Again, congrats and success!
Carlos.
Hi Carlos,
thanks for your comment! Your request is very timely as we are currently working out the best way to go public with the project. We still need to resolve some issues regarding license and so on.
We are really looking forward to create a community around the QuagFlow paradigm on hardware-accelerated open-source software routers. Contributions in any form will be more than welcome! We will notify you as soon as we have some news.
In the meanwhile, and as you pointed to virtualization as a possible focus for your research work, I can share with you one specific topic that deserves deeper thoughts. As today, our hypervisor-based virtualization approach naively dedicates one VM for each Quagga instance.
The VM resource requirements of Quagga are low (memory footprint and computational overhead), especially if we use a lightweight linux distribution to run only Quagga with some additional tools.

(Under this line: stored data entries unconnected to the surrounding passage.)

-- L0: the best component from (b,r,p) is max b of best from (0,r,p)
lemma best_extract (s : List (List Char)) : ∀ (b r : Int) (p : Option (List Char)),
    0 ≤ b → 0 ≤ r →
    (s.foldl runStep (b, r, p)).1 = max b (s.foldl runStep (0, r, p)).1 := by
  induction s with
  | nil => intro b r p hb _; simp; omega
  | cons x t ih =>
    intro b r p hb hr
    simp only [List.foldl_cons, runStep_eq]
    by_cases hx : (some x == p) = true <;>
      simp only [hx, if_pos, if_neg, Bool.false_eq_true, if_false, if_true] <;>
      rw [ih _ _ _ (by omega) (by omega), ih (max 0 _) _ _ (by omega) (by omega)] <;>
      omega

-- L1: a run of c copies of a continues the current run
lemma fold_replicate (c : Nat) : ∀ (b r : Int) (a : List Char), r ≤ b → 0 ≤ r →
    (List.foldl runStep (b, r, some a) (List.replicate c a)) = (max b (r + c), r + c, some a) := by
  induction c with
  | zero => intro b r a h _; simp; omega
  | succ m ih =>
    intro b r a h hr
    simp only [List.replicate_succ, List.foldl_cons, runStep_eq]
    simp only [BEq.rfl, if_true]
    rw [ih _ _ _ (by omega) (by omega)]
    refine Prod.ext ?_ (Prod.ext ?_ rfl) <;> simp <;> push_cast <;> omega

def runBest (s : List (List Char)) : Int := (s.foldl runStep (0, 0, none)).1

-- L2: entering a list whose head differs from prev restarts the run
lemma fold_fresh (u : List (List Char)) (b r : Int) (p : Option (List Char))
    (hb : 0 ≤ b) (hr : 0 ≤ r)
    (hhead : ∀ x, u.head? = some x → (some x == p) = false) :
    (u.foldl runStep (b, r, p)).1 = max b (runBest u) := by
  cases u with
  | nil => simp [runBest]; omega
  | cons x t =>
    have hx := hhead x rfl
    simp only [List.foldl_cons, runStep_eq, hx, Bool.false_eq_true, if_false, runBest]
    simp only [show (some x == (none : Option (List Char))) = false from rfl,
      Bool.false_eq_true, if_false]
    rw [best_extract t (max b 1) 1 (some x) (by omega) (by omega)]
    rw [best_extract t (max 0 1) 1 (some x) (by omega) (by omega)]
    omega
-- pv_equiv track=rewrite | github.com/DGomez1122/Portafolio2 | Devolver Indices.py | AuxDevolverIndices
-- ===== SOURCE A (Python) =====
-- def AuxDevolverIndices(lista,lista2,cont,resultado):
--     if lista2==[]:
--         return resultado
--     else:
--         if lista2[0]==lista[0]:
--             return AuxDevolverIndices(lista[1:],lista2[1:],cont+1,resultado+[cont])
--         else:
--             return AuxDevolverIndices(lista[1:],lista2,cont+1,resultado)
-- ===== SOURCE B (Python) =====
-- def AuxDevolverIndices(lista, lista2, cont, resultado):
--     res = resultado
--     i = 0
--     j = 0
--     while j < len(lista2):
--         if lista2[j] == lista[i]:
--             res = res + [cont]
--             j += 1
--         i += 1
--         cont += 1
--     return res
-- ===== Notes on version B (the rewrite author's own statement) =====
-- stated objective: idiomatic
-- what changed: Replaces the slice-building recursion with a while-loop over two indices i,j, appending cont on each match; no per-step lista[1:] copies.
import Mathlib
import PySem

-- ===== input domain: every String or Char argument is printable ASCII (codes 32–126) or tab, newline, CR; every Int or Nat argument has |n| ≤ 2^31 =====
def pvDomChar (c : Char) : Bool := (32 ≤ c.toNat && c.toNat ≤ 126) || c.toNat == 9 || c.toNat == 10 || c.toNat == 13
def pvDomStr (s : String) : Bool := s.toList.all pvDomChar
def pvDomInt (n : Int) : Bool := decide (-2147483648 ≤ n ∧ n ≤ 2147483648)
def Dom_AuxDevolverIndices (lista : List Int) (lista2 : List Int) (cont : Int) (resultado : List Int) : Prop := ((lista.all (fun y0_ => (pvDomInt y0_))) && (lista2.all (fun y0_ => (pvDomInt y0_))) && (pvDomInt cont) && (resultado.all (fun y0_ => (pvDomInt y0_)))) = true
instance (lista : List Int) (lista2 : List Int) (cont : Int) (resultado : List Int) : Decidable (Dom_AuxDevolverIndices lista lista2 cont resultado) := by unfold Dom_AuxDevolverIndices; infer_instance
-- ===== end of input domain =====

-- B replaces A's slice-building recursion by a while-loop with two indices (no per-step list slices); equivalence is about the RETURN value only.

-- ===== PORT A =====
-- Literal port of A's recursion; when lista2 ≠ [] and lista = [] Python raises IndexError
-- (lista[0]); the port returns resultado there, and Pre_ excludes those inputs.
def AuxDevolverIndices (lista : List Int) (lista2 : List Int) (cont : Int) (resultado : List Int) : List Int :=
  match lista2 with
  | [] => resultado
  | b :: bs =>
    match lista with
    | [] => resultado   -- IndexError in Python; outside Pre_
    | a :: rest =>
      if b = a then AuxDevolverIndices rest bs (cont + 1) (resultado ++ [cont])
      else AuxDevolverIndices rest (b :: bs) (cont + 1) resultado

-- ===== PORT B =====
-- the while-loop of Source B; lista[i] is PySem-style lista[i]? (none = IndexError, outside Pre_, where the loop stops with the current res)
def AuxDevolverIndicesGo (lista : List Int) (lista2 : List Int) (i j : Nat) (cont : Int) (res : List Int) : List Int :=
  if j < lista2.length then
    match h : lista[i]? with
    | none => res   -- IndexError in Python; outside Pre_
    | some x =>
      if lista2[j]?.getD 0 = x then
        AuxDevolverIndicesGo lista lista2 (i + 1) (j + 1) (cont + 1) (res ++ [cont])
      else
        AuxDevolverIndicesGo lista lista2 (i + 1) j (cont + 1) res
  else res
termination_by lista.length - i
decreasing_by
  all_goals
    have hi : i < lista.length := by
      by_contra hc
      exact absurd h (by simp [List.getElem?_eq_none (Nat.le_of_not_lt hc)])
    omega

def AuxDevolverIndices_alt (lista : List Int) (lista2 : List Int) (cont : Int) (resultado : List Int) : List Int :=
  AuxDevolverIndicesGo lista lista2 0 0 cont resultado

-- ===== PRECONDITION & SPEC =====
-- Pre_ excludes exactly the inputs where both Pythons raise IndexError: lista2 not a subsequence of lista (lista runs out before lista2 is fully matched).
def Pre_AuxDevolverIndices (lista : List Int) (lista2 : List Int) (cont : Int) (resultado : List Int) : Prop := lista2.Sublist lista
instance (lista : List Int) (lista2 : List Int) (cont : Int) (resultado : List Int) : Decidable (Pre_AuxDevolverIndices lista lista2 cont resultado) := by unfold Pre_AuxDevolverIndices; infer_instance
def pvWitness_AuxDevolverIndices : List Int × List Int × Int × List Int := ([5, 3, 7, 3], [3, 7], 0, [9])

def Spec_AuxDevolverIndices (lista : List Int) (lista2 : List Int) (cont : Int) (resultado : List Int) (out : List Int) : Prop := out = AuxDevolverIndices_alt lista lista2 cont resultado
instance (lista : List Int) (lista2 : List Int) (cont : Int) (resultado : List Int) (out : List Int) : Decidable (Spec_AuxDevolverIndices lista lista2 cont resultado out) := by unfold Spec_AuxDevolverIndices; infer_instance

-- ===== CLAIM (what is proved, stated in full; the proofs are below) =====
def Claim_equal_AuxDevolverIndices : Prop := ∀ (lista : List Int) (lista2 : List Int) (cont : Int) (resultado : List Int), Dom_AuxDevolverIndices lista lista2 cont resultado → Pre_AuxDevolverIndices lista lista2 cont resultado → Spec_AuxDevolverIndices lista lista2 cont resultado (AuxDevolverIndices lista lista2 cont resultado)

-- ===== LEMMAS AND PROOFS =====
lemma aux_key (lista lista2 : List Int) : ∀ (n i j : Nat) (cont : Int) (res : List Int),
    lista.length - i = n → j ≤ lista2.length → (lista2.drop j).Sublist (lista.drop i) →
    AuxDevolverIndices (lista.drop i) (lista2.drop j) cont res
      = AuxDevolverIndicesGo lista lista2 i j cont res := by
  intro n
  induction n with
  | zero =>
    intro i j cont res hn hj hsub
    have hi : lista.length ≤ i := by omega
    have hdi : lista.drop i = [] := List.drop_eq_nil_of_le hi
    rw [hdi] at hsub
    have hdj : lista2.drop j = [] := List.sublist_nil.mp hsub
    have hjlen : ¬ j < lista2.length := by
      have := List.drop_eq_nil_iff.mp hdj; omega
    rw [hdi, hdj]
    rw [AuxDevolverIndicesGo, if_neg hjlen]
    simp [AuxDevolverIndices]
  | succ n ih =>
    intro i j cont res hn hj hsub
    have hi : i < lista.length := by omega
    have hdropA : lista.drop i = lista[i] :: lista.drop (i + 1) := List.drop_eq_getElem_cons hi
    have hgi : lista[i]? = some lista[i] := List.getElem?_eq_getElem hi
    by_cases hjlen : j < lista2.length
    · have hdropB : lista2.drop j = lista2[j] :: lista2.drop (j + 1) := List.drop_eq_getElem_cons hjlen
      have hgj : lista2[j]?.getD 0 = lista2[j] := by simp [List.getElem?_eq_getElem hjlen]
      rw [AuxDevolverIndicesGo, if_pos hjlen, hgi]
      simp only [hgj]
      by_cases heq : lista2[j] = lista[i]
      · have hsub' : (lista2.drop (j + 1)).Sublist (lista.drop (i + 1)) := by
          rw [hdropA, hdropB, heq] at hsub
          exact List.cons_sublist_cons.mp hsub
        rw [if_pos heq, hdropA, hdropB]
        simp only [AuxDevolverIndices, if_pos heq]
        exact ih (i + 1) (j + 1) (cont + 1) (res ++ [cont]) (by omega) hjlen hsub'
      · have hsub' : (lista2.drop j).Sublist (lista.drop (i + 1)) := by
          rw [hdropA, hdropB] at hsub
          rcases List.sublist_cons_iff.mp hsub with h | ⟨r, hr, _⟩
          · rw [hdropB]; exact h
          · exact absurd (List.cons.inj hr).1 heq
        rw [if_neg heq, hdropA, hdropB]
        simp only [AuxDevolverIndices, if_neg heq]
        rw [← hdropB]
        exact ih (i + 1) j (cont + 1) res (by omega) hj hsub'
    · have hdj : lista2.drop j = [] := by
        have : j = lista2.length := by omega
        simp [this]
      rw [AuxDevolverIndicesGo, if_neg hjlen, hdj]
      simp [AuxDevolverIndices]

-- ===== VERDICT (by name: the statement is the Claim_ definition above) =====
theorem AuxDevolverIndices_spec : Claim_equal_AuxDevolverIndices := by
  intro lista lista2 cont resultado _ hpre
  unfold Spec_AuxDevolverIndices AuxDevolverIndices_alt
  have h := aux_key lista lista2 (lista.length - 0) 0 0 cont resultado rfl (Nat.zero_le _) (by simpa using hpre)
  simpa using h
-- pv_equiv track=rewrite | github.com/parikhas/Rosalind | dna.py | sseq
-- ===== SOURCE A (Python) =====
-- def sseq(s,t):
--     substring_ind = []
--     substring_l = [i for i in t]
--     for i in range(len(s)):
--         if len(substring_l) > 0:
--             if s[i] == substring_l[0]:
--                 substring_ind.append(i+1)
--                 del substring_l[0]
--         else:
--             break
--     return substring_ind
-- ===== SOURCE B (Python) =====
-- def sseq(s, t):
--     # One pointer walks s; for each character of t we scan forward to its
--     # next occurrence.  No list copy of t, no O(k) front deletions.
--     res = []
--     pos = 0
--     n = len(s)
--     for ch in t:
--         i = pos
--         while i < n and s[i] != ch:
--             i += 1
--         if i == n:
--             break
--         res.append(i + 1)
--         pos = i + 1
--     return res
-- ===== Notes on version B (the rewrite author's own statement) =====
-- stated objective: faster
-- what changed: Instead of scanning s while repeatedly deleting the matched character from the front of a list copy of t, B loops over t and advances a single position pointer through s to the next occurrence of each character.
import Mathlib
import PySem

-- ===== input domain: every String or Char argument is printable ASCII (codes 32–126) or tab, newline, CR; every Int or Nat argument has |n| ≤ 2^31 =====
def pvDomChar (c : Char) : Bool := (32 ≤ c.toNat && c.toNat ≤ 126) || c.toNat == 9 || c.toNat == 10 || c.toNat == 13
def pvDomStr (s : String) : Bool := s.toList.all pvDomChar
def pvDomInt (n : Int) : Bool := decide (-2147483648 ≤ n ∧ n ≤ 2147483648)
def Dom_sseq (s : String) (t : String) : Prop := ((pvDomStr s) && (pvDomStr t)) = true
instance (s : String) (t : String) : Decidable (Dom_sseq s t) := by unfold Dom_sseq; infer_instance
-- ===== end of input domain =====

-- B replaces A's list copy of t with front deletions by a single position pointer into s (objective: faster).

-- ===== PORT A =====
-- A's loop over range(len(s)): state is the remaining characters of t (substring_l);
-- 'break' when it is empty, append i+1 on a head match, drop the head.
def sseqA_loop : List Char → Nat → List Char → List Int
  | [], _, _ => []
  | c :: rest, i, l =>
    match l with
    | [] => []
    | x :: xs =>
      if c = x then ((i : Int) + 1) :: sseqA_loop rest (i + 1) xs
      else sseqA_loop rest (i + 1) (x :: xs)

def sseq (s : String) (t : String) : List Int := sseqA_loop s.toList 0 t.toList

-- ===== PORT B =====
-- hand port of B's inner 'while i < n and s[i] != ch: i += 1' over the suffix s[pos:];
-- 'none' corresponds to the loop ending with i == n (character not found). Exact.
def sseqB_scan : List Char → Char → Nat → Option Nat
  | [], _, _ => none
  | c :: rest, ch, i => if c = ch then some i else sseqB_scan rest ch (i + 1)

-- B's outer 'for ch in t' loop, carrying the position pointer pos.
def sseqB_go (sl : List Char) : List Char → Nat → List Int
  | [], _ => []
  | ch :: ts, pos =>
    match sseqB_scan (sl.drop pos) ch pos with
    | none => []
    | some i => ((i : Int) + 1) :: sseqB_go sl ts (i + 1)

def sseq_alt (s : String) (t : String) : List Int := sseqB_go s.toList t.toList 0

-- ===== PRECONDITION & SPEC =====
def Spec_sseq (s : String) (t : String) (out : List Int) : Prop := out = sseq_alt s t
instance (s : String) (t : String) (out : List Int) : Decidable (Spec_sseq s t out) := by unfold Spec_sseq; infer_instance

-- ===== CLAIM (what is proved, stated in full; the proofs are below) =====
def Claim_equal_sseq : Prop := ∀ (s : String) (t : String), Dom_sseq s t → Spec_sseq s t (sseq s t)

-- ===== LEMMAS AND PROOFS =====

-- Invariant: A's loop over the suffix cs = sl.drop pos with remaining pattern l
-- computes the same list as B's pointer loop started at pos with pattern l.
lemma sseq_loop_eq (sl : List Char) :
    ∀ (cs : List Char) (pos : Nat) (l : List Char), sl.drop pos = cs →
      sseqA_loop cs pos l = sseqB_go sl l pos := by
  intro cs
  induction cs with
  | nil =>
    intro pos l h
    cases l with
    | nil => simp [sseqA_loop, sseqB_go]
    | cons x xs => simp [sseqA_loop, sseqB_go, h, sseqB_scan]
  | cons c rest ih =>
    intro pos l h
    have hrest : sl.drop (pos + 1) = rest := by
      have h2 : (sl.drop pos).tail = sl.drop (pos + 1) := List.tail_drop
      rw [h] at h2
      exact h2.symm
    cases l with
    | nil => simp [sseqA_loop, sseqB_go]
    | cons x xs =>
      by_cases hcx : c = x
      · simp only [sseqA_loop, sseqB_go, h, sseqB_scan, hcx]
        exact congrArg _ (ih (pos + 1) xs hrest)
      · simp only [sseqA_loop, sseqB_go, h, sseqB_scan, if_neg hcx]
        have := ih (pos + 1) (x :: xs) hrest
        rw [this]
        simp [sseqB_go, hrest]

-- ===== VERDICT (by name: the statement is the Claim_ definition above) =====
theorem sseq_spec : Claim_equal_sseq := by
  intro s t _
  unfold Spec_sseq sseq sseq_alt
  exact sseq_loop_eq s.toList s.toList 0 t.toList (by simp)
-- pv_equiv track=rewrite | github.com/andre-cavalheiro/datascience-project | src/analysis.py | count_type_vars
-- ===== SOURCE A (Python) =====
-- def count_type_vars(dtypes):
-- 	count = { }
-- 	for el in dtypes:
-- 		if el in count:
-- 			count[el] += 1
-- 		else:
-- 			count[el] = 1
-- 	return count
-- ===== SOURCE B (Python) =====
-- def count_type_vars(dtypes):
--     dtypes = list(dtypes)
--     distinct = list(dict.fromkeys(dtypes))
--     return {d: dtypes.count(d) for d in distinct}
-- ===== Notes on version B (the rewrite author's own statement) =====
-- stated objective: alternative
-- what changed: B replaces A's single accumulating dict pass with a distinct-values pass (ordered dedup) followed by a rescan counting each distinct value, built as a dict comprehension.
import Mathlib
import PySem

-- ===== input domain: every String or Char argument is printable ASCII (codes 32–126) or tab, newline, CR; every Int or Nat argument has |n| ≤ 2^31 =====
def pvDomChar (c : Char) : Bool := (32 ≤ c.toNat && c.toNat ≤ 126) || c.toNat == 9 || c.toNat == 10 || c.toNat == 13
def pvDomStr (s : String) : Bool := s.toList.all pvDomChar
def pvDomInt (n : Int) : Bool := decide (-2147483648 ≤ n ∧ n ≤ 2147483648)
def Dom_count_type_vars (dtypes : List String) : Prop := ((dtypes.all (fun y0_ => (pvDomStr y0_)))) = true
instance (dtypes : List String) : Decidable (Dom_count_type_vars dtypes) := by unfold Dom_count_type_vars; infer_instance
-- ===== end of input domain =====

-- B counts dtype occurrences by collecting distinct values first and rescanning per value (alternative decomposition, same results).


-- ===== PORT A =====
def count_type_vars (dtypes : List String) : List (String × Int) :=
  (dtypes.foldl (fun count el =>
      if count.contains el then count.insert el (count.getD el 0 + 1)
      else count.insert el 1)
    PySem.Dict.empty).items

-- ===== PORT B =====
-- B: distinct values first (ordered dedup = dict.fromkeys), then count each by rescanning
def count_type_vars_alt (dtypes : List String) : List (String × Int) :=
  (PySem.List.dedup dtypes).map (fun d => (d, (dtypes.count d : Int)))

-- ===== PRECONDITION & SPEC =====
def Spec_count_type_vars (dtypes : List String) (out : List (String × Int)) : Prop := out = count_type_vars_alt dtypes
instance (dtypes : List String) (out : List (String × Int)) : Decidable (Spec_count_type_vars dtypes out) := by unfold Spec_count_type_vars; infer_instance

-- ===== CLAIM (what is proved, stated in full; the proofs are below) =====
def Claim_equal_count_type_vars : Prop := ∀ (dtypes : List String), Dom_count_type_vars dtypes → Spec_count_type_vars dtypes (count_type_vars dtypes)

-- ===== LEMMAS AND PROOFS =====

-- ===== VERDICT (by name: the statement is the Claim_ definition above) =====
theorem step_eq (d : PySem.Dict String Int) (el : String) :
    (if d.contains el then d.insert el (d.getD el 0 + 1) else d.insert el 1)
    = d.insert el (d.getD el 0 + 1) := by
  by_cases h : d.contains el = true
  · simp [h]
  · simp only [Bool.not_eq_true] at h
    rw [PySem.Dict.getD_of_not_contains (h := h)]; simp [h]

theorem count_type_vars_spec : Claim_equal_count_type_vars := by
  intro dtypes _
  show count_type_vars dtypes = count_type_vars_alt dtypes
  unfold count_type_vars count_type_vars_alt
  simp only [step_eq]
  rw [PySem.Dict.foldl_insert_getD_add_one_eq_counter, PySem.Dict.items_counter]
  simp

As we scale up the number of switches and Quagga instances, we need however to optimize the design of the virtualized control plane.
One area we want to explore is moving towards container-based virtualization approaches such as OpenVZ or
Linux-VServer.
The following paper provides an excellent overview of the state of the art: http://www.cs.princeton.edu/~mef/research/vserver/paper.pdf
IMO, one interesting research topic would be understanding the tradeoffs (e.g., isolation vs. efficiency) of the different virtualization approaches and make a clever design choice for the purposes of the QuagFlow virtual routing services. Let me know what you think. We can continue the conversation via E-Mail if you like.